→ YOUR INSTRUCTIONS:
What is the number of lines below that contain the word "apply"? Give only that number.

:: SUPPLIED DATA

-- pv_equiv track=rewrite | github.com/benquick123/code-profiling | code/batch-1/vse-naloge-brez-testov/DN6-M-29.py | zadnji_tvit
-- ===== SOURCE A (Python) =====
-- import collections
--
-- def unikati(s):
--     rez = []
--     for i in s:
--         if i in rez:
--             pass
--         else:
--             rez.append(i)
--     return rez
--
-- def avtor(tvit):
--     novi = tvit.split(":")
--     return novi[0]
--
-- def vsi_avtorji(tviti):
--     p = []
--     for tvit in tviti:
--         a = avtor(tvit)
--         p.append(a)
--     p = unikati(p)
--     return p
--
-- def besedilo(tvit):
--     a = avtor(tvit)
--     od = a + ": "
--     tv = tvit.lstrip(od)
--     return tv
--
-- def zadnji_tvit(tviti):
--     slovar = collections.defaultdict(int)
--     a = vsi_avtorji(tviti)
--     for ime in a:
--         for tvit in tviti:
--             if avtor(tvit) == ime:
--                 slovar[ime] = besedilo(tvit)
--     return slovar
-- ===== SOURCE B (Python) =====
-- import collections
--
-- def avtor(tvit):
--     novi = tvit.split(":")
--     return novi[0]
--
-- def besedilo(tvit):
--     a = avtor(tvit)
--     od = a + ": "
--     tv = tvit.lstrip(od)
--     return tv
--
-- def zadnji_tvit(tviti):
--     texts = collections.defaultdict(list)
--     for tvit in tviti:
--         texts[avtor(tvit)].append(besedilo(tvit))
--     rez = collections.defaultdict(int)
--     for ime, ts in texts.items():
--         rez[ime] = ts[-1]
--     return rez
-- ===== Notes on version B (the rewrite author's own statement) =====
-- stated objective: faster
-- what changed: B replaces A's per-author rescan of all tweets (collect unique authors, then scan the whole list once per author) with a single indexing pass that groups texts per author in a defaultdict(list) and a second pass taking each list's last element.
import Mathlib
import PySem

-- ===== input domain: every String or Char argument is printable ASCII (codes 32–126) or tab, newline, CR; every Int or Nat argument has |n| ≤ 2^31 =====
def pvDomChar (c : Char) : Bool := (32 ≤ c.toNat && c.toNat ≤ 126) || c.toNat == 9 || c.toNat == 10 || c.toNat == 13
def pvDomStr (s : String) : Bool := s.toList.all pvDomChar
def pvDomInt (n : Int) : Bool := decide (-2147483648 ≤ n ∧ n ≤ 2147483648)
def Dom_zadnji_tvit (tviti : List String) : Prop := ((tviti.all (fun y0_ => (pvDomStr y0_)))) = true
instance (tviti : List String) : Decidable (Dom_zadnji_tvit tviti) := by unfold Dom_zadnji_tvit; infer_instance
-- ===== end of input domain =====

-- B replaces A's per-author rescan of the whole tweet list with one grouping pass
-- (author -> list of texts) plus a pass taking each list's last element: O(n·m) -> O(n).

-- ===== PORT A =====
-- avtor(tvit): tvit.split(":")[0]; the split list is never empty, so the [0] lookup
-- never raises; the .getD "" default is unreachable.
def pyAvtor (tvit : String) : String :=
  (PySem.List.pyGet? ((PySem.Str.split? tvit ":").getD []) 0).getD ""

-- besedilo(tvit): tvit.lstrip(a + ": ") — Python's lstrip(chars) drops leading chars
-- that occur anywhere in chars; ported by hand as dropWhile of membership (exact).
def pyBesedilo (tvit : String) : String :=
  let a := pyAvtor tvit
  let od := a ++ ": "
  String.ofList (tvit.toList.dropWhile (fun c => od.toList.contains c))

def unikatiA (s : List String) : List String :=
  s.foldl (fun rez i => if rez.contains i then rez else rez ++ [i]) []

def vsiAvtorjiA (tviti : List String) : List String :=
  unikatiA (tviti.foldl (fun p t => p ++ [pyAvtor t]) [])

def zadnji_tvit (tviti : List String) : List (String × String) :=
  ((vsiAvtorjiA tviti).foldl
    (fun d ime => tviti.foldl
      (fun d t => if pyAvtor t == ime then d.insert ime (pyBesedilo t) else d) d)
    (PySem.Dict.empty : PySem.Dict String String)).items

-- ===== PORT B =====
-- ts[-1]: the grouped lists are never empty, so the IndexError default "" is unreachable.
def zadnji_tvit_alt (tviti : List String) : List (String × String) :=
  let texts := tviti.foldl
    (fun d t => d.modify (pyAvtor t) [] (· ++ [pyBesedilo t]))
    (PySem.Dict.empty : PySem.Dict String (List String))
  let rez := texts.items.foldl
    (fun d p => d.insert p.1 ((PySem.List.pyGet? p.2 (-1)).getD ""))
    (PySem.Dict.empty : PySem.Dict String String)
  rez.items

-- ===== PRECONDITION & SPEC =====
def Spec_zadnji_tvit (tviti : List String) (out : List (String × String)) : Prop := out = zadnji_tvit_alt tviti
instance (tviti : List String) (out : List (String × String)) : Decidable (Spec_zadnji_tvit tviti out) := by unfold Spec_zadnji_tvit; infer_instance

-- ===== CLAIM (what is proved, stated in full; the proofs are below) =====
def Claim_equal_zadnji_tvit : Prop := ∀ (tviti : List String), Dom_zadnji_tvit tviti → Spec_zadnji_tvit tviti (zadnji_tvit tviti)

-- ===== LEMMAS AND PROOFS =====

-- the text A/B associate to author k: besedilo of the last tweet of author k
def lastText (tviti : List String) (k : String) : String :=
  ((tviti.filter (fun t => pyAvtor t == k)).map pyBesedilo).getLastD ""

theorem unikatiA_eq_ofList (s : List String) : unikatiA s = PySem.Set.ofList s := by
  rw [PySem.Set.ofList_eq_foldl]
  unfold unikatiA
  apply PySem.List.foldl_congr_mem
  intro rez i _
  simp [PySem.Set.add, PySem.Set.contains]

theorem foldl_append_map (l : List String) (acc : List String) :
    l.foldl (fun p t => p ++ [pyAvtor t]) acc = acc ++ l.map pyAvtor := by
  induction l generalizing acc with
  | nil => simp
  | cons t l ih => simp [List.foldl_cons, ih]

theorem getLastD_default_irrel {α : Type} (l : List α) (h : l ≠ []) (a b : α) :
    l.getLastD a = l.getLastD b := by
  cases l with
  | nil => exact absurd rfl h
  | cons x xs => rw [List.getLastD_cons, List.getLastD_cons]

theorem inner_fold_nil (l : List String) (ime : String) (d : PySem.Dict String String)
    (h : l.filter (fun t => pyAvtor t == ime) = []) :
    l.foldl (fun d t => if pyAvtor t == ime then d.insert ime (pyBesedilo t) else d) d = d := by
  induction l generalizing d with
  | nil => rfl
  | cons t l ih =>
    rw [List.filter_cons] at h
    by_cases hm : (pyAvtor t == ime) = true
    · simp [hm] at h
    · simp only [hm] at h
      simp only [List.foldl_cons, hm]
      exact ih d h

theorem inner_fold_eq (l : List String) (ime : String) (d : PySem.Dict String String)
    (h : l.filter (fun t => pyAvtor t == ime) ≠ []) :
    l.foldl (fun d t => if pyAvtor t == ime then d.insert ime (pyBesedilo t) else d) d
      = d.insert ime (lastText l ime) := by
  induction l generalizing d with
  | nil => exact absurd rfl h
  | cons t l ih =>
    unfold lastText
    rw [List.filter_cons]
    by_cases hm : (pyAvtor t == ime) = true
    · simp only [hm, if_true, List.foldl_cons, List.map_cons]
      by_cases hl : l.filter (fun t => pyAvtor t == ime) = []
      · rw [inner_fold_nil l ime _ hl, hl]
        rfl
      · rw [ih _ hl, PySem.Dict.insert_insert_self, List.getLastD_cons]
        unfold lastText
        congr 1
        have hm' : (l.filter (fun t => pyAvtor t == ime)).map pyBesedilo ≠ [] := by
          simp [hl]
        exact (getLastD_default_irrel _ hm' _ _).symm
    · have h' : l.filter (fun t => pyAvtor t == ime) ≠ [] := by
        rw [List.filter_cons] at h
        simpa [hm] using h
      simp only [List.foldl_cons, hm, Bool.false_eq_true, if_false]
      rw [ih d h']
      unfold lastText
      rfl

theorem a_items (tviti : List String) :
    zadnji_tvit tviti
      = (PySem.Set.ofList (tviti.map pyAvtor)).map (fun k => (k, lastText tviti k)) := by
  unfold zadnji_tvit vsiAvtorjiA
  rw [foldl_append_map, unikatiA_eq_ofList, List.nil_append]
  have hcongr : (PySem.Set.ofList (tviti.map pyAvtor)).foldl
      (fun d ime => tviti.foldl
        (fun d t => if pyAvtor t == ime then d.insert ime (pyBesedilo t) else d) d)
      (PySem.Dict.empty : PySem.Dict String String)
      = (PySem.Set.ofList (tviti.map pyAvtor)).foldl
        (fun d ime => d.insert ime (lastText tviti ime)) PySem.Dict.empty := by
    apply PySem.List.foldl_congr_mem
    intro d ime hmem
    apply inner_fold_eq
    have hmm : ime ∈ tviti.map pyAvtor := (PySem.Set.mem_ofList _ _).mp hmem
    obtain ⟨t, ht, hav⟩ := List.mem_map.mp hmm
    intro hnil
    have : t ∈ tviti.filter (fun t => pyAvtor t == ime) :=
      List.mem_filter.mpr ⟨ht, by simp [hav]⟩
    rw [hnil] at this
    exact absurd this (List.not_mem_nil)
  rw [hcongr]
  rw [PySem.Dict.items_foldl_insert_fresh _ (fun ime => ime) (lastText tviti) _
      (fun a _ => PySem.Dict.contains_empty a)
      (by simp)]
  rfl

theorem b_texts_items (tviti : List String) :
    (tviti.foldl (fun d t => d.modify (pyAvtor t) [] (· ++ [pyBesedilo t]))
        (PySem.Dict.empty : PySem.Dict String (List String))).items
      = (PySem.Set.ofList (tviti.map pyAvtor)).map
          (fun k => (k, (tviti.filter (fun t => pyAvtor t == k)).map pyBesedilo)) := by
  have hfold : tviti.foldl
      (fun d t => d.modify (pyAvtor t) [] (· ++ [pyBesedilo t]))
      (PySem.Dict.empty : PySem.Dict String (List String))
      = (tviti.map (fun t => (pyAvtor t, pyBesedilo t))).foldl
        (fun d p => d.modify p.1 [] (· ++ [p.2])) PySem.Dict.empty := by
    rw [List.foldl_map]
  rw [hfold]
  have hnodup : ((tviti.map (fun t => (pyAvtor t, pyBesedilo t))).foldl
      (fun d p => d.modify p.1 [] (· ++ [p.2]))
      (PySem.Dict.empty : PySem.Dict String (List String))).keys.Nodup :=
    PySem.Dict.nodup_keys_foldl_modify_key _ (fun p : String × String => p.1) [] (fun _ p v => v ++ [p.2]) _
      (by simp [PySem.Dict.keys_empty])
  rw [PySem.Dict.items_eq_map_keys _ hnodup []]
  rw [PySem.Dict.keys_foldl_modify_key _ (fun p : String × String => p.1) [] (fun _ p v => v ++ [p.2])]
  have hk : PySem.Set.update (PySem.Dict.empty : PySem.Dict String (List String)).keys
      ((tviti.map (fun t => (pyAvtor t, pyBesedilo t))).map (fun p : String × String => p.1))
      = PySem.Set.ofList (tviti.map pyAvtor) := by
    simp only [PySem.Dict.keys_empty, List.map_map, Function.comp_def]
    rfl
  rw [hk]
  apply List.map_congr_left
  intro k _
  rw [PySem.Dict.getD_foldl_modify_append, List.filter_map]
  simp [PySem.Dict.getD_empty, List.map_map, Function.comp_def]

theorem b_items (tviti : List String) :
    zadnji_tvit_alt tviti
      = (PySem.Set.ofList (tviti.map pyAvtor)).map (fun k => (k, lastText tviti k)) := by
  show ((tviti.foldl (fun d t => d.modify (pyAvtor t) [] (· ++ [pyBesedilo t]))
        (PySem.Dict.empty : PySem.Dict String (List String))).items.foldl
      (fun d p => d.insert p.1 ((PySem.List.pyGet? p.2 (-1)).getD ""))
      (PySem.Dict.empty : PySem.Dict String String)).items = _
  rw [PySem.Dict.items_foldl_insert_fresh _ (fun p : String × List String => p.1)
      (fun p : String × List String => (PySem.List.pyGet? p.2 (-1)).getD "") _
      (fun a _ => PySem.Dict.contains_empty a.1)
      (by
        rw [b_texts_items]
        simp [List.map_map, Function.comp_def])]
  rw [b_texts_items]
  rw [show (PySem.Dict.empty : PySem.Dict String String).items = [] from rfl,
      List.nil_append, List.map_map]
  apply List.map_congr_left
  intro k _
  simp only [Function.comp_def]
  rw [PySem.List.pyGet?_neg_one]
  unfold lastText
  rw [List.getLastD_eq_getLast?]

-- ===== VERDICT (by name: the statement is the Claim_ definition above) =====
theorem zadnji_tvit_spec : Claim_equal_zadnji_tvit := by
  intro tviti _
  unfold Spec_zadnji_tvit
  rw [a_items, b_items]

::::

→ RESPONSE BOX:
5